> WORK TO COMPLETE: Somewhere below, one line contains "instance (p : List" and a later line contains "-- for i in range(j, len(p)): if". Output those two lines and everything between them exactly, and nothing else.

> DATA FOR ANALYSIS:
^^^^^^^^^^^^^^^^

-- pv_equiv track=rewrite | github.com/miliar/Code_Jam_Webscraper | solutions_python/Problem_203/615.py | solve
-- ===== SOURCE A (Python) =====
-- def next_valid_line(p, j):
--     for i in range(j, len(p)):
--         if p[i][0] != '?':
--             return p[i]
--     return None
--
-- def prev_valid_line(p, j):
--     for i in reversed(range(0, j)):
--         if p[i][0] != '?':
--             return p[i]
--
-- def solve(p):
--     # Keep going down until you hist something
--     n = []
--     c = ''
--     i = 0
--     j = 0
--     found = False
--
--     for i in range(0, len(p)):
--         found = False
--         c = ''
--         j = 0
--
--         while j < len(p[0]):
--             if found is False:
--                 if p[i][j] != '?':
--                     c = p[i][j]
--                     found = True
--                     j = -1
--             else:
--                 if p[i][j] == '?':
--                     p[i][j] = c
--                 else:
--                     c = p[i][j]
--             j += 1
--
--     # Handle empty rows
--     for i in range(0, len(p)):
--         if p[i][0] == '?':
--             n = next_valid_line(p, i)
--             p[i] = n if n is not None else prev_valid_line(p, i)
--
--     # Run again to handle empty first rows
--     if p[-1][0] == '?':
--         p[-1] = p[-2]
--
--     return p
-- ===== SOURCE B (Python) =====
-- def solve(p):
--     W = len(p[0])
--     # 1) fill each row left-to-right from the last non-'?' cell (seeded with the
--     #    row's first non-'?' value); rows with no such value become None
--     filled = []
--     for row in p:
--         vals = [v for v in row[:W] if v != '?']
--         if not vals:
--             filled.append(None)
--         else:
--             c = vals[0]
--             new = list(row)
--             for j in range(W):
--                 if new[j] == '?':
--                     new[j] = c
--                 else:
--                     c = new[j]
--             filled.append(new)
--     # 2) backward sweep: nearest filled row at or below each position
--     nxt = None
--     below = []
--     for row in reversed(filled):
--         if row is not None:
--             nxt = row
--         below.append(nxt)
--     below.reverse()
--     # 3) forward sweep: empty rows take the row from below, else the last one above
--     prev = None
--     res = []
--     for row, fallback in zip(filled, below):
--         if row is not None:
--             prev = row
--             res.append(row)
--         else:
--             res.append(fallback if fallback is not None else prev)
--     return res
-- ===== Notes on version B (the rewrite author's own statement) =====
-- stated objective: alternative
-- what changed: A fixes empty rows by re-scanning the grid with next_valid_line/prev_valid_line for each such row; B instead computes each row's replacement with one backward sweep (nearest filled row below) and one forward sweep (last filled row above), with no per-row rescans.
import Mathlib
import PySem

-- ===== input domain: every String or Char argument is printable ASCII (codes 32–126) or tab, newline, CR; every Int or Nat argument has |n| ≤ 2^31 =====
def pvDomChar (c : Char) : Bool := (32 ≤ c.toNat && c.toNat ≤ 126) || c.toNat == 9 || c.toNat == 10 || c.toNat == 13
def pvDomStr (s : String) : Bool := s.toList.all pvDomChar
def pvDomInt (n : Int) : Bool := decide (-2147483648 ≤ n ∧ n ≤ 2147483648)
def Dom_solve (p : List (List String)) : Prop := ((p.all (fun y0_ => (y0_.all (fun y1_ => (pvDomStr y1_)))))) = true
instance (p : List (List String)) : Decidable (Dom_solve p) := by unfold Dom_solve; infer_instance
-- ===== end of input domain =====

-- B replaces A's per-empty-row rescans (next_valid_line/prev_valid_line) by one backward
-- and one forward sweep over the rows.  A mutates p in place and returns it; the
-- equivalence proved here is about the return value only.

-- ===== PORT A =====
-- for i in range(j, len(p)): if p[i][0] != '?': return p[i];  return None
def nextValidA (p : List (List String)) (j : Nat) : Option (List String) :=
  if _h : j < p.length then
    if (p.getD j []).getD 0 "" ≠ "?" then some (p.getD j [])
    else nextValidA p (j+1)
  else none
termination_by p.length - j

-- for i in reversed(range(0, j)): if p[i][0] != '?': return p[i]
def prevValidA (p : List (List String)) (j : Nat) : Option (List String) :=
  match j with
  | 0 => none
  | Nat.succ i => if (p.getD i []).getD 0 "" ≠ "?" then some (p.getD i []) else prevValidA p i

-- the inner `while j < len(p[0])` loop of A, acting on row i
def whileA (W : Nat) (row : List String) (c : String) (found : Bool) (j : Nat) : List String :=
  if _h : j < W then
    if found = false then
      if (row.getD j "") ≠ "?" then
        whileA W row (row.getD j "") true 0   -- Python sets j = -1 and then runs j += 1
      else
        whileA W row c false (j+1)
    else
      if row.getD j "" = "?" then whileA W (row.set j c) c true (j+1)
      else whileA W row (row.getD j "") true (j+1)
  else row
termination_by (if found then W - j else 2*W + 1 - j)
decreasing_by all_goals (split <;> first | omega | (simp_all <;> omega))

def solve (p : List (List String)) : List (List String) :=
  -- len(p[0]); the loops never change a row's length, so Python's re-evaluated
  -- `len(p[0])` is this constant on every input A returns on
  let W := (p.getD 0 []).length
  -- first loop: fill every '?' inside each row
  let p1 := (List.range p.length).foldl
    (fun g i => g.set i (whileA W (g.getD i []) "" false 0)) p
  -- second loop: replace rows that are still empty
  let p2 := (List.range p1.length).foldl
    (fun g i =>
      if (g.getD i []).getD 0 "" = "?" then
        g.set i (match nextValidA g i with
                 | some n => n
                 | none => (prevValidA g i).getD [])  -- Python stores None here; outside Pre_solve
      else g) p1
  -- if p[-1][0] == '?': p[-1] = p[-2]   (indices in range on every input A returns on)
  if (p2.getD (p2.length - 1) []).getD 0 "" = "?" then
    p2.set (p2.length - 1) (p2.getD (p2.length - 2) [])
  else p2

-- ===== PORT B =====
-- body of B's per-row `for j in range(W)` loop
def stepB (st : List String × String) (j : Nat) : List String × String :=
  if st.1.getD j "" = "?" then (st.1.set j st.2, st.2) else (st.1, st.1.getD j "")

^^^^^^^^^^^^^^^^

> SOLUTION TO THIS EXERCISE:
instance (p : List (List String)) : Decidable (Dom_solve p) := by unfold Dom_solve; infer_instance
-- ===== end of input domain =====

-- B replaces A's per-empty-row rescans (next_valid_line/prev_valid_line) by one backward
-- and one forward sweep over the rows.  A mutates p in place and returns it; the
-- equivalence proved here is about the return value only.

-- ===== PORT A =====
-- for i in range(j, len(p)): if p[i][0] != '?': return p[i];  return None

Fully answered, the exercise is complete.